第149話:コースターの恐怖
「はぁっはぁっ……ようやく落ち着いたな。まったく、まほにゃーではしゃぎすぎだぞ」
まほにゃーからようやく離れたリリィは、乱れた呼吸を吐きながら言葉を紡ぐ。
その言葉を受けたアスカは、歯を見せて笑いながら返事を返した。
「いやー、ごみんごみん。ちょっとテンション上げすぎちった」
「上げすぎちったではない……まったく。しょうがない奴だな」
リリィは胸の下で腕を組みながら、悪びれた様子も無く笑っているアスカへとため息を落とす。
しかし心の底から楽しそうに笑うその笑顔に、いつしかリリィもその頬を綻ばせていた。
「まあ、楽しむこと自体は悪いことじゃない。これからは節度をもって―――」
「あ! ジェットコースターだって! ひゃっほぉう! 行こうぜー!」
「ちょお!? 言ったそばから走るな!」
リリィの制止も虚しく、アスカは“マホマホ☆コースター”と大きく書かれたアトラクションへ走っていく。
仕方なくリリィ達はアスカを追いかけ、コースター乗り場へとやってきた。
「ねえねえ、今なら待ち時間無しで乗れるって! 超ラッキーじゃね!?」
「確かにそうだが……これは、どういう乗り物なんだ?」
リリィは不安そうな表情でコースターを見つめ、うねうねと曲がりくねったり一回転したりしているコースを目線で追いかける。
どんな乗り物なのか推測はできるが、乗ったことはおろか見たこともないので、多少の不安があった。

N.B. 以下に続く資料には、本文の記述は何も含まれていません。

-- pv_equiv track=rewrite | github.com/Arakis14/Calendar-Discord-BOT | gaming_availability.py | process_day
-- ===== SOURCE A (Python) =====
-- def process_day(day_name, times, players):
--     total_players = len(players)
--     availability_by_time = {t: {} for t in times}
--     for player_name, statuses in players:
--         for t in times:
--             availability_by_time[t][player_name] = statuses.get(t, "unknown")
--
--     results = []
--     for t in times:
--         statuses = list(availability_by_time[t].values())
--         counts = {
--             "available": statuses.count("available"),
--             "tentative": statuses.count("tentative"),
--             "unavailable": statuses.count("unavailable"),
--             "unknown": statuses.count("unknown"),
--         }
--         if counts["available"] == total_players:
--             results.append((t, "✅ Wszyscy dostępni! Łałałiła"))
--         elif counts["available"] == 2 and counts["tentative"] == 1:
--             results.append((t, f"⚠️ Granie możliwe, dostępni (2/{total_players}, 1 niepewny)"))
--         else:
--             results.append((t, None))
--
--     # compress ranges
--     compressed, start, prev_summary = [], None, None
--     for i, (time, summary) in enumerate(results):
--         if not summary:
--             if prev_summary:
--                 compressed.append((start, results[i-1][0], prev_summary))
--                 start, prev_summary = None, None
--             continue
--         if prev_summary == summary:
--             pass
--         else:
--             if prev_summary:
--                 compressed.append((start, results[i-1][0], prev_summary))
--             start, prev_summary = time, summary
--     if prev_summary:
--         compressed.append((start, results[-1][0], prev_summary))
--
--     if not compressed:
--         return ""  # always return a string
--
--     messages = [f"__{day_name}__"]
--     for start, end, summary in compressed:
--         if start == end:
--             messages.append(f"**{start}** — {summary}")
--         else:
--             messages.append(f"**{start}–{end}** — {summary}")
--
--     return "\n".join(messages)
-- ===== SOURCE B (Python) =====
-- def process_day(day_name, times, players):
--     total_players = len(players)
--     statuses_by_name = dict(players)  # last entry wins per name, like A's per-time dicts
--
--     compressed = []
--     start = prev_summary = prev_time = None
--     for t in times:
--         available = tentative = 0
--         for statuses in statuses_by_name.values():
--             s = statuses.get(t, "unknown")
--             if s == "available":
--                 available += 1
--             elif s == "tentative":
--                 tentative += 1
--         if available == total_players:
--             summary = "✅ Wszyscy dostępni! Łałałiła"
--         elif available == 2 and tentative == 1:
--             summary = f"⚠️ Granie możliwe, dostępni (2/{total_players}, 1 niepewny)"
--         else:
--             summary = None
--         if summary != prev_summary:
--             if prev_summary is not None:
--                 compressed.append((start, prev_time, prev_summary))
--             if summary is not None:
--                 start, prev_summary = t, summary
--             else:
--                 start, prev_summary = None, None
--         prev_time = t
--     if prev_summary is not None:
--         compressed.append((start, prev_time, prev_summary))
--
--     if not compressed:
--         return ""
--
--     messages = [f"__{day_name}__"]
--     for start, end, summary in compressed:
--         if start == end:
--             messages.append(f"**{start}** — {summary}")
--         else:
--             messages.append(f"**{start}–{end}** — {summary}")
--     return "\n".join(messages)
-- ===== Notes on version B (the rewrite author's own statement) =====
-- stated objective: simpler
-- what changed: B drops A's availability_by_time index, the per-time statuses list with four .count passes and the separate enumerate/results[i-1] compression pass, and instead makes one fused pass over times that counts available/tentative directly from a name->statuses dict and compresses runs on the fly by tracking the previous time.
import Mathlib
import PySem

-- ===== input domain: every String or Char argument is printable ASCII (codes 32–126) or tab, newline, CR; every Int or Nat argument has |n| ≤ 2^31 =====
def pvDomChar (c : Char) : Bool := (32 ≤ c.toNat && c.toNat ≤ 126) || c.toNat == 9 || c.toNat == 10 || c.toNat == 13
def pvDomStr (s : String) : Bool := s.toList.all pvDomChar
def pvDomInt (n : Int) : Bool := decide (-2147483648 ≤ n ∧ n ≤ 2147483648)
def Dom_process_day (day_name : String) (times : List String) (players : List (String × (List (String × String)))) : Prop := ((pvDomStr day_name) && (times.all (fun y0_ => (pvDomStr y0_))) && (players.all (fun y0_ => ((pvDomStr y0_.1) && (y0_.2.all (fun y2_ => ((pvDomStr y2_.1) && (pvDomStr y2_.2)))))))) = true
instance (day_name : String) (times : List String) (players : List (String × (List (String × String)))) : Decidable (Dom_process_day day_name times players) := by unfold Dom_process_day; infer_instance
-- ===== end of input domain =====

-- B replaces A's per-time availability index and four-way .count dict by one fused pass over
-- `times` that counts directly and compresses runs on the fly (objective: simpler decomposition).

-- ===== PORT A =====
def process_day (day_name : String) (times : List String) (players : List (String × (List (String × String)))) : String :=
  let total_players : Int := (players.length : Int)
  let abt0 : PySem.Dict String (PySem.Dict String String) :=
    times.foldl (fun d t => d.insert t PySem.Dict.empty) PySem.Dict.empty
  let abt : PySem.Dict String (PySem.Dict String String) :=
    players.foldl (fun d pl =>
      times.foldl (fun d t =>
        d.modify t PySem.Dict.empty (fun inner => inner.insert pl.1 ((pl.2.lookup t).getD "unknown"))) d) abt0
  let results : List (String × Option String) :=
    times.foldl (fun rs t =>
      let statuses := (abt.getD t PySem.Dict.empty).values
      let counts : PySem.Dict String Int := PySem.Dict.ofList
        [("available", (statuses.count "available" : Int)),
         ("tentative", (statuses.count "tentative" : Int)),
         ("unavailable", (statuses.count "unavailable" : Int)),
         ("unknown", (statuses.count "unknown" : Int))]
      if counts.getD "available" 0 = total_players then
        rs ++ [(t, some "✅ Wszyscy dostępni! Łałałiła")]
      else if counts.getD "available" 0 = 2 ∧ counts.getD "tentative" 0 = 1 then
        rs ++ [(t, some ("⚠️ Granie możliwe, dostępni (2/" ++ PySem.Int.toStr total_players ++ ", 1 niepewny)"))]
      else
        rs ++ [(t, none)]) []
  -- compress ranges ('not summary' / 'if prev_summary' are Python truthiness on Optional[str])
  let st : List (String × String × String) × Option String × Option String :=
    (PySem.List.enumerate results).foldl (fun s p =>
      if p.2.2.getD "" = "" then
        if s.2.2.getD "" ≠ "" then
          (s.1 ++ [(s.2.1.getD "", ((PySem.List.pyGet? results (p.1 - 1)).getD ("", none)).1, s.2.2.getD "")], none, none)
        else s
      else if s.2.2 = p.2.2 then s
      else if s.2.2.getD "" ≠ "" then
        (s.1 ++ [(s.2.1.getD "", ((PySem.List.pyGet? results (p.1 - 1)).getD ("", none)).1, s.2.2.getD "")], some p.2.1, p.2.2)
      else (s.1, some p.2.1, p.2.2)) ([], none, none)
  let compressed : List (String × String × String) :=
    if st.2.2.getD "" ≠ "" then
      st.1 ++ [(st.2.1.getD "", ((PySem.List.pyGet? results (-1)).getD ("", none)).1, st.2.2.getD "")]
    else st.1
  if compressed = [] then ""
  else
    let messages := compressed.foldl (fun ms e =>
      if e.1 = e.2.1 then ms ++ ["**" ++ e.1 ++ "** — " ++ e.2.2]
      else ms ++ ["**" ++ e.1 ++ "–" ++ e.2.1 ++ "** — " ++ e.2.2]) ["__" ++ day_name ++ "__"]
    PySem.Str.join "\n" messages

-- ===== PORT B =====
def process_day_alt (day_name : String) (times : List String) (players : List (String × (List (String × String)))) : String :=
  let total_players : Int := (players.length : Int)
  let statuses_by_name : PySem.Dict String (List (String × String)) := PySem.Dict.ofList players
  let st : List (String × String × String) × Option String × Option String × Option String :=
    times.foldl (fun s t =>
      let c : Int × Int := statuses_by_name.values.foldl (fun c sts =>
        if (sts.lookup t).getD "unknown" = "available" then (c.1 + 1, c.2)
        else if (sts.lookup t).getD "unknown" = "tentative" then (c.1, c.2 + 1)
        else c) (0, 0)
      let summary : Option String :=
        if c.1 = total_players then some "✅ Wszyscy dostępni! Łałałiła"
        else if c.1 = 2 ∧ c.2 = 1 then some ("⚠️ Granie możliwe, dostępni (2/" ++ PySem.Int.toStr total_players ++ ", 1 niepewny)")
        else none
      if summary ≠ s.2.2.1 then
        let comp2 := match s.2.2.1 with
          | some ps => s.1 ++ [(s.2.1.getD "", s.2.2.2.getD "", ps)]
          | none => s.1
        match summary with
        | some _ => (comp2, some t, summary, some t)
        | none => (comp2, none, none, some t)
      else (s.1, s.2.1, s.2.2.1, some t)) ([], none, none, none)
  let compressed : List (String × String × String) :=
    match st.2.2.1 with
    | some ps => st.1 ++ [(st.2.1.getD "", st.2.2.2.getD "", ps)]
    | none => st.1
  if compressed = [] then ""
  else
    let messages := compressed.foldl (fun ms e =>
      if e.1 = e.2.1 then ms ++ ["**" ++ e.1 ++ "** — " ++ e.2.2]
      else ms ++ ["**" ++ e.1 ++ "–" ++ e.2.1 ++ "** — " ++ e.2.2]) ["__" ++ day_name ++ "__"]
    PySem.Str.join "\n" messages

-- ===== PRECONDITION & SPEC =====
def Spec_process_day (day_name : String) (times : List String) (players : List (String × (List (String × String)))) (out : String) : Prop := out = process_day_alt day_name times players
instance (day_name : String) (times : List String) (players : List (String × (List (String × String)))) (out : String) : Decidable (Spec_process_day day_name times players out) := by unfold Spec_process_day; infer_instance

-- ===== CLAIM (what is proved, stated in full; the proofs are below) =====
def Claim_equal_process_day : Prop := ∀ (day_name : String) (times : List String) (players : List (String × (List (String × String)))), Dom_process_day day_name times players → Spec_process_day day_name times players (process_day day_name times players)


-- ===== LEMMAS AND PROOFS =====

-- the per-time status of one player, and the common per-time summary both programs compute
def pvStat (t : String) (sts : List (String × String)) : String := (sts.lookup t).getD "unknown"

def pvVals (players : List (String × (List (String × String)))) (t : String) : List String :=
  (PySem.Dict.ofList players).values.map (pvStat t)

def pvSum (total : Int) (players : List (String × (List (String × String)))) (t : String) : Option String :=
  if ((pvVals players t).count "available" : Int) = total then some "✅ Wszyscy dostępni! Łałałiła"
  else if ((pvVals players t).count "available" : Int) = 2 ∧ ((pvVals players t).count "tentative" : Int) = 1 then
    some ("⚠️ Granie możliwe, dostępni (2/" ++ PySem.Int.toStr total ++ ", 1 niepewny)")
  else none

def pvRS (total : Int) (players : List (String × (List (String × String)))) (times : List String) :
    List (String × Option String) :=
  times.map (fun t => (t, pvSum total players t))

-- A's compression step / finish and B's, as named functions of the (time, summary) stream
def pvStepA (results : List (String × Option String))
    (s : List (String × String × String) × Option String × Option String)
    (p : Int × String × Option String) : List (String × String × String) × Option String × Option String :=
  if p.2.2.getD "" = "" then
    if s.2.2.getD "" ≠ "" then
      (s.1 ++ [(s.2.1.getD "", ((PySem.List.pyGet? results (p.1 - 1)).getD ("", none)).1, s.2.2.getD "")], none, none)
    else s
  else if s.2.2 = p.2.2 then s
  else if s.2.2.getD "" ≠ "" then
    (s.1 ++ [(s.2.1.getD "", ((PySem.List.pyGet? results (p.1 - 1)).getD ("", none)).1, s.2.2.getD "")], some p.2.1, p.2.2)
  else (s.1, some p.2.1, p.2.2)

def pvFinA (results : List (String × Option String))
    (st : List (String × String × String) × Option String × Option String) : List (String × String × String) :=
  if st.2.2.getD "" ≠ "" then
    st.1 ++ [(st.2.1.getD "", ((PySem.List.pyGet? results (-1)).getD ("", none)).1, st.2.2.getD "")]
  else st.1

def pvStepB (s : List (String × String × String) × Option String × Option String × Option String)
    (p : String × Option String) : List (String × String × String) × Option String × Option String × Option String :=
  if p.2 ≠ s.2.2.1 then
    let comp2 := match s.2.2.1 with
      | some ps => s.1 ++ [(s.2.1.getD "", s.2.2.2.getD "", ps)]
      | none => s.1
    match p.2 with
    | some _ => (comp2, some p.1, p.2, some p.1)
    | none => (comp2, none, none, some p.1)
  else (s.1, s.2.1, s.2.2.1, some p.1)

「こちらのコースターはマホマホ☆ランド一番人気のアトラクションです。ハイスピードで動く乗り物に乗り、スリルを味わうことができます。もっとも身長制限がありますので、小さな子どもは乗れませんが」
「あちゃー、そうなんだ。リリィっち大丈夫?」
「大丈夫だよ! 超大丈夫だよ! 私アスカよりはるかに大きいからな!?」
リリィはあさっての方を向くアスカの心配に対し、鋭いツッコミを入れる。
アスカは「そっかぁ~」と言葉を返すと、ぽややんとした笑顔をリリィに向けた。
「では早速ですが、コースターに乗ってみましょう。準備はよろしいですか?」
「おっしゃあ! ばっちこい! このスリルがありそうな先頭部分にしがみ付けばいいんだよね!?」
「よくない! それスリルっていうか即死に繋がるから! さてはアスカもコースター始めてだな!?」
リリィは迷わずコースターの先頭車両にしがみついたアスカに対し、激しいツッコミを入れる。

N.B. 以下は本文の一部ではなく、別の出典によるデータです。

-- pv_equiv track=rewrite | github.com/whtlkeep/BAT-algorithms | Array & String/L_零子数组.py | min_sub_array_num
-- ===== SOURCE A (Python) =====
-- def min_sub_array_num(nums):
--     size = len(nums)
--     sum_ = [0] * (size + 1)
--     i = 1
--     for a in nums:
--         sum_[i] = sum_[i - 1] + a
--         i += 1
--     sum_ = sorted(sum_)
--     difference = abs(sum_[1] - sum_[0])  # 差值
--     result = difference
--     for i in range(1, size):
--         difference = abs(sum_[i + 1] - sum_[i])
--         result = min(difference, result)
--     del sum_
--     return result
-- ===== SOURCE B (Python) =====
-- def min_sub_array_num(nums):
--     sums = [0]
--     for a in nums:
--         sums.append(sums[-1] + a)
--     result = abs(sums[1] - sums[0])
--     rest = sums
--     while rest:
--         x = rest[0]
--         rest = rest[1:]
--         for y in rest:
--             result = min(result, abs(y - x))
--     return result
-- ===== Notes on version B (the rewrite author's own statement) =====
-- stated objective: alternative
-- what changed: Replaced the sort of the prefix-sum array followed by a scan of adjacent differences with a direct minimum over |sums[j]-sums[i]| for all index pairs i<j, with no sorting.
-- outside the precondition, e.g. on min_sub_array_num([]): A raises IndexError, B raises IndexError
import Mathlib
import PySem

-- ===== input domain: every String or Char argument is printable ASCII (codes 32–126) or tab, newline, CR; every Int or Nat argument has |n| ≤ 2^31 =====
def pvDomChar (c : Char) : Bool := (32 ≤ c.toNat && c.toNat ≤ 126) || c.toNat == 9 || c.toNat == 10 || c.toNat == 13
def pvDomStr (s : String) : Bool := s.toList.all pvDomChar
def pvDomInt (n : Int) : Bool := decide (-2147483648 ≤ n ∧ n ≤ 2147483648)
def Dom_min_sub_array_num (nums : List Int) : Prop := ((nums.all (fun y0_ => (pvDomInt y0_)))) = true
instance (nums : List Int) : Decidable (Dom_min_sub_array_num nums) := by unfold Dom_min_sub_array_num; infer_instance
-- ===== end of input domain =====

-- B replaces A's sort-then-adjacent-difference scan by a sort-free minimum over all pairs of prefix sums (alternative algorithm, same results).


-- ===== PORT A =====
-- A builds sum_ = [0]*(size+1) and fills it by indexed assignment (sum_[i] = sum_[i-1] + a);
-- ported as a fold carrying the list and the running index i.
def min_sub_array_num (nums : List Int) : Int :=
  let size : Int := nums.length
  let sum0 : List Int := List.replicate (nums.length + 1) 0
  let sum_ :=
    (nums.foldl
      (fun (st : List Int × Int) a =>
        (PySem.List.pySetD st.1 st.2 (PySem.List.pyGetD st.1 (st.2 - 1) 0 + a), st.2 + 1))
      (sum0, 1)).1
  let sorted_ := PySem.List.sorted sum_ (fun x => x) false
  let difference := |PySem.List.pyGetD sorted_ 1 0 - PySem.List.pyGetD sorted_ 0 0|
  (PySem.List.pyRange 1 size 1).foldl
    (fun result i =>
      min (|PySem.List.pyGetD sorted_ (i + 1) 0 - PySem.List.pyGetD sorted_ i 0|) result)
    difference

-- ===== PORT B =====
-- B's prefix-sum list built by appending sums[-1] + a, carrying the running last value.
def pvPrefB (c : Int) : List Int → List Int
  | [] => [c]
  | a :: t => c :: pvPrefB (c + a) t

-- B's while-loop: peel the head x, fold the minimum of |y - x| over the rest, recurse on the rest.
def pvPairMin (r : Int) : List Int → Int
  | [] => r
  | x :: rest => pvPairMin (rest.foldl (fun r y => min r |y - x|) r) rest

def min_sub_array_num_alt (nums : List Int) : Int :=
  let sums := pvPrefB 0 nums
  let result := |PySem.List.pyGetD sums 1 0 - PySem.List.pyGetD sums 0 0|
  pvPairMin result sums

-- ===== PRECONDITION & SPEC =====
-- On nums = [] both A and B raise IndexError (sum_[1] on the one-element prefix list [0]); excluded.
def Pre_min_sub_array_num (nums : List Int) : Prop := nums ≠ []
instance (nums : List Int) : Decidable (Pre_min_sub_array_num nums) := by unfold Pre_min_sub_array_num; infer_instance
def pvWitness_min_sub_array_num : List Int := ([1, -2, 3])

def Spec_min_sub_array_num (nums : List Int) (out : Int) : Prop := out = min_sub_array_num_alt nums
instance (nums : List Int) (out : Int) : Decidable (Spec_min_sub_array_num nums out) := by unfold Spec_min_sub_array_num; infer_instance

-- ===== CLAIM (what is proved, stated in full; the proofs are below) =====
def Claim_equal_min_sub_array_num : Prop := ∀ (nums : List Int), Dom_min_sub_array_num nums → Pre_min_sub_array_num nums → Spec_min_sub_array_num nums (min_sub_array_num nums)

-- ===== LEMMAS AND PROOFS =====

-- the list of adjacent absolute differences
def pvAdj : List Int → List Int
  | a :: b :: t => |b - a| :: pvAdj (b :: t)
  | _ => []

-- the list of |y - x| over all ordered pairs (x before y)
def pvAllp : List Int → List Int
  | [] => []
  | a :: t => t.map (fun b => |b - a|) ++ pvAllp t

-- min of a nonempty list x::t as foldl
theorem pvFmin_spec (x : Int) (t : List Int) :
    t.foldl min x ∈ x :: t ∧ ∀ b ∈ x :: t, t.foldl min x ≤ b :=
  (List.min?_eq_some_iff).mp rfl

theorem pvFmin_eq {x1 x2 : Int} {t1 t2 : List Int}
    (h12 : ∀ y ∈ x2 :: t2, ∃ z ∈ x1 :: t1, z ≤ y)
    (h21 : ∀ y ∈ x1 :: t1, ∃ z ∈ x2 :: t2, z ≤ y) :
    t1.foldl min x1 = t2.foldl min x2 := by
  obtain ⟨m1, le1⟩ := pvFmin_spec x1 t1
  obtain ⟨m2, le2⟩ := pvFmin_spec x2 t2
  obtain ⟨z, hz, hzle⟩ := h12 _ m2
  obtain ⟨w, hw, hwle⟩ := h21 _ m1
  exact le_antisymm (le_trans (le1 _ hz) hzle) (le_trans (le2 _ hw) hwle)

-- every adjacent difference is a pair difference
theorem pvAdj_subset : ∀ (s : List Int), ∀ x ∈ pvAdj s, x ∈ pvAllp s
  | a :: b :: t, x, hx => by
    simp only [pvAdj, List.mem_cons] at hx
    rcases hx with rfl | hx
    · simp [pvAllp]
    · have := pvAdj_subset (b :: t) x hx
      simp only [pvAllp, List.mem_append] at this ⊢
      tauto

-- on a sorted list, every pair difference dominates some adjacent difference
theorem pvSorted_pair_ge : ∀ (s : List Int), s.Pairwise (· ≤ ·) →
    ∀ y ∈ pvAllp s, ∃ x ∈ pvAdj s, x ≤ y
  | [], _, y, hy => by simp [pvAllp] at hy
  | [a], _, y, hy => by simp [pvAllp] at hy
  | a :: c :: t, hp, y, hy => by
    have hac : a ≤ c := (List.pairwise_cons.mp hp).1 _ (by simp)
    have hct : ∀ b ∈ t, c ≤ b := fun b hb =>
      (List.pairwise_cons.mp ((List.pairwise_cons.mp hp).2)).1 b hb
    have hy' : y ∈ (c :: t).map (fun b => |b - a|) ++ pvAllp (c :: t) := hy
    rcases List.mem_append.mp hy' with h1 | h2
    · obtain ⟨b, hb, rfl⟩ := List.mem_map.mp h1
      refine ⟨|c - a|, by simp [pvAdj], ?_⟩
      rcases List.mem_cons.mp hb with rfl | hb
      · exact le_refl _
      · have hcb : c ≤ b := hct b hb
        rw [abs_of_nonneg (by omega), abs_of_nonneg (by omega)]
        omega
    · obtain ⟨x, hx, hle⟩ := pvSorted_pair_ge (c :: t) (List.pairwise_cons.mp hp).2 y h2
      exact ⟨x, by simp [pvAdj, List.mem_cons]; tauto, hle⟩

-- pvAllp is permutation-invariant up to permutation
theorem pvAllp_perm {l l' : List Int} (h : l.Perm l') : (pvAllp l).Perm (pvAllp l') := by
  induction h with
  | nil => exact List.Perm.refl _
  | cons a h ih => exact List.Perm.append (h.map _) ih
  | swap a b l =>
      simp only [pvAllp, List.map_cons, List.cons_append]
      rw [abs_sub_comm a b]
      refine List.Perm.cons _ ?_
      rw [← List.append_assoc, ← List.append_assoc]
      exact List.Perm.append_right _ (List.perm_append_comm)
  | trans h1 h2 ih1 ih2 => exact ih1.trans ih2

theorem pvPrefB_length (c : Int) (l : List Int) : (pvPrefB c l).length = l.length + 1 := by
  induction l generalizing c with
  | nil => rfl
  | cons a t ih => simp [pvPrefB, ih]

-- A's fill loop writes exactly the prefix-sum list
theorem pvFill : ∀ (nums : List Int) (pre : List Int) (c : Int),
    (nums.foldl (fun (st : List Int × Int) a =>
        (PySem.List.pySetD st.1 st.2 (PySem.List.pyGetD st.1 (st.2 - 1) 0 + a), st.2 + 1))
      (pre ++ c :: List.replicate nums.length 0, (pre.length : Int) + 1)).1
     = pre ++ pvPrefB c nums
  | [], pre, c => by simp [pvPrefB]
  | a :: t, pre, c => by
    rw [List.foldl_cons]
    have hget : PySem.List.pyGetD (pre ++ c :: List.replicate (a :: t).length 0)
        (((pre.length : Int) + 1) - 1) 0 = c := by
      have : ((pre.length : Int) + 1) - 1 = ((pre.length : Nat) : Int) := by ring
      rw [this, PySem.List.pyGetD_natCast]
      simp [List.getD_eq_getElem?_getD]
    have hset : PySem.List.pySetD (pre ++ c :: List.replicate (a :: t).length 0)
        ((pre.length : Int) + 1) (c + a)
        = (pre ++ [c]) ++ (c + a) :: List.replicate t.length 0 := by
      have h1 : ((pre.length : Int) + 1) = ((pre.length + 1 : Nat) : Int) := by push_cast; ring
      rw [h1, PySem.List.pySetD_natCast]
      rw [show (a :: t).length = t.length + 1 from rfl]
      simp [List.replicate_succ, List.set]
    simp only [hget, hset]
    have h2 : ((pre.length : Int) + 1) + 1 = (((pre ++ [c]).length : Nat) : Int) + 1 := by
      simp
    rw [h2]
    rw [pvFill t (pre ++ [c]) (c + a)]
    simp [pvPrefB]

-- B's loop is a foldl of min over the all-pairs difference list
theorem pvPairMin_eq (l : List Int) : ∀ r : Int, pvPairMin r l = (pvAllp l).foldl min r := by
  induction l with
  | nil => intro r; rfl
  | cons x rest ih =>
      intro r
      rw [show pvPairMin r (x :: rest) = pvPairMin (rest.foldl (fun r y => min r |y - x|) r) rest from rfl]
      rw [ih, show pvAllp (x :: rest) = rest.map (fun b => |b - x|) ++ pvAllp rest from rfl]
      rw [List.foldl_append, List.foldl_map]

-- adjacent differences as a map over positions
theorem pvAdj_eq_map : ∀ (s : List Int),
    pvAdj s = (List.range (s.length - 1)).map (fun k => |s.getD (k + 1) 0 - s.getD k 0|)
  | [] => rfl
  | [a] => rfl
  | a :: b :: t => by
    rw [show pvAdj (a :: b :: t) = |b - a| :: pvAdj (b :: t) from rfl, pvAdj_eq_map (b :: t)]
    rw [show (a :: b :: t).length - 1 = ((b :: t).length - 1) + 1 from by simp]
    rw [List.range_succ_eq_map]
    simp [List.map_map, Function.comp_def]

-- flip of the accumulator in A's min fold
theorem pvFoldFlip (f : Int → Int) : ∀ (l : List Int) (d : Int),
    l.foldl (fun r i => min (f i) r) d = l.foldl (fun r i => min r (f i)) d
  | [], d => rfl
  | i :: l, d => by
    rw [List.foldl_cons, List.foldl_cons, min_comm (f i) d, pvFoldFlip f l (min d (f i))]

theorem pvMain (nums : List Int) (h : nums ≠ []) :
    min_sub_array_num nums = min_sub_array_num_alt nums := by
  obtain ⟨a, t', rfl⟩ := List.exists_cons_of_ne_nil h
  -- names
  set P := pvPrefB 0 (a :: t') with hPdef
  set s := PySem.List.sorted P (fun x => x) false with hsdef
  set n := (a :: t').length with hn
  -- decompositions
  obtain ⟨p1, ptail, hP2⟩ : ∃ p1 ptail, pvPrefB (0 + a) t' = p1 :: ptail := by
    cases t' <;> exact ⟨_, _, rfl⟩
  have hPcons : P = 0 :: p1 :: ptail := by rw [hPdef, pvPrefB, hP2]
  have hslen : s.length = n + 1 := by
    rw [hsdef, PySem.List.length_sorted, hPdef, pvPrefB_length]
  obtain ⟨m0, m1, r, hscons⟩ : ∃ m0 m1 r, s = m0 :: m1 :: r := by
    match hs : s with
    | [] => simp [hn] at hslen
    | [x] => simp [hn] at hslen
    | x :: y :: r => exact ⟨x, y, r, rfl⟩
  -- A's fill loop produces P
  have hsum : ((a :: t').foldl
      (fun (st : List Int × Int) b =>
        (PySem.List.pySetD st.1 st.2 (PySem.List.pyGetD st.1 (st.2 - 1) 0 + b), st.2 + 1))
      (List.replicate ((a :: t').length + 1) 0, 1)).1 = P := by
    have := pvFill (a :: t') [] 0
    simpa [List.replicate_succ] using this
  -- B side
  have hallp : pvAllp P = |p1 - 0| :: (ptail.map (fun b => |b - 0|) ++ pvAllp (p1 :: ptail)) := by
    rw [hPcons]; rfl
  have hBval : min_sub_array_num_alt (a :: t') =
      (ptail.map (fun b => |b - 0|) ++ pvAllp (p1 :: ptail)).foldl min (|p1 - 0|) := by
    simp only [min_sub_array_num_alt]
    rw [← hPdef, hPcons]
    have hg1 : PySem.List.pyGetD ((0:Int) :: p1 :: ptail) 1 0 = p1 := by simp [pysem]
    have hg0 : PySem.List.pyGetD ((0:Int) :: p1 :: ptail) 0 0 = (0:Int) := by simp [pysem]
    rw [hg1, hg0, pvPairMin_eq]
    rw [show pvAllp ((0:Int) :: p1 :: ptail)
        = |p1 - 0| :: (ptail.map (fun b => |b - 0|) ++ pvAllp (p1 :: ptail)) from rfl]
    rw [List.foldl_cons, min_self]
  -- A side
  have hpair : s.Pairwise (· ≤ ·) := by
    simpa using PySem.List.sorted_pairwise P (fun x => x)
  have hperm : (pvAllp s).Perm (pvAllp P) := pvAllp_perm (PySem.List.sorted_perm P (fun x => x) false)
  set f : Int → Int := fun i => |PySem.List.pyGetD s (i + 1) 0 - PySem.List.pyGetD s i 0| with hf
  have hAval : min_sub_array_num (a :: t') =
      ((PySem.List.pyRange 1 ((n : Int)) 1).map f).foldl min (f 0) := by
    simp only [min_sub_array_num]
    rw [hsum, ← hsdef, ← hn, List.foldl_map, pvFoldFlip]
    rfl
  have hadjmap : (PySem.List.pyRange 0 ((n : Int)) 1).map f = pvAdj s := by
    rw [pvAdj_eq_map s, hslen]
    simp only [Nat.add_sub_cancel]
    rw [PySem.List.pyRange_zero_nat, List.map_map]
    apply List.map_congr_left
    intro k hk
    show f ((k : Int)) = _
    rw [hf]
    have h1 : ((k : Int) + 1) = (((k + 1 : Nat)) : Int) := by push_cast; ring
    simp only [h1, PySem.List.pyGetD_natCast]
  have hnpos : (0 : Int) < (n : Int) := by simp [hn]
  have hadj : pvAdj s = f 0 :: (PySem.List.pyRange 1 ((n : Int)) 1).map f := by
    rw [← hadjmap, PySem.List.pyRange_one_cons hnpos]
    norm_num
  rw [hAval, hBval]
  apply pvFmin_eq
  · intro y hy
    have hyP : y ∈ pvAllp P := by rw [hallp]; exact hy
    have hys : y ∈ pvAllp s := hperm.mem_iff.mpr hyP
    obtain ⟨z, hz, hzle⟩ := pvSorted_pair_ge s hpair y hys
    exact ⟨z, by rw [← hadj]; exact hz, hzle⟩
  · intro y hy
    have hys : y ∈ pvAdj s := by rw [hadj]; exact hy
    have hyP : y ∈ pvAllp P := hperm.mem_iff.mp (pvAdj_subset s y hys)
    exact ⟨y, by rw [← hallp]; exact hyP, le_refl y⟩

-- ===== VERDICT (by name: the statement is the Claim_ definition above) =====
theorem min_sub_array_num_spec : Claim_equal_min_sub_array_num := by
  intro nums _ hpre
  show min_sub_array_num nums = min_sub_array_num_alt nums
  exact pvMain nums hpre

やがて「ええ~? ちがうのぉ?」と口を尖らせるアスカへ、係員の女性が恐る恐る声をかけた。
「あの、お客様? 危険ですので座席へのご着席をお願いいたします」
「……だそうだ。アスカ、さっさと席に座れ」
「ちぇ~、わかったよぉ。じゃあリリィっちが先頭にしがみついていいよ?」
「何がいいの!? いやだから、乗客は全員座席に座る事になってるんだよ! それじゃ私だけ公開処刑だろうが!」
口を尖らせながら言葉を発するアスカに対し、鋭いツッコミを入れるリリィ。
アスカは「はぁーい」と返事を返しながら、しぶしぶ先頭の車両に乗り込んだ。
車両はひとつにつき三人まで乗ることができ、結果的にリリィ達は先頭車両に三人並んで座る事になった。
「ではお客様、どうぞご無事で~♪」
「???」
コースターがスタートする直前、係員の女性はにこやかに笑いながら手を振り、なにやら不穏な単語を置いていく。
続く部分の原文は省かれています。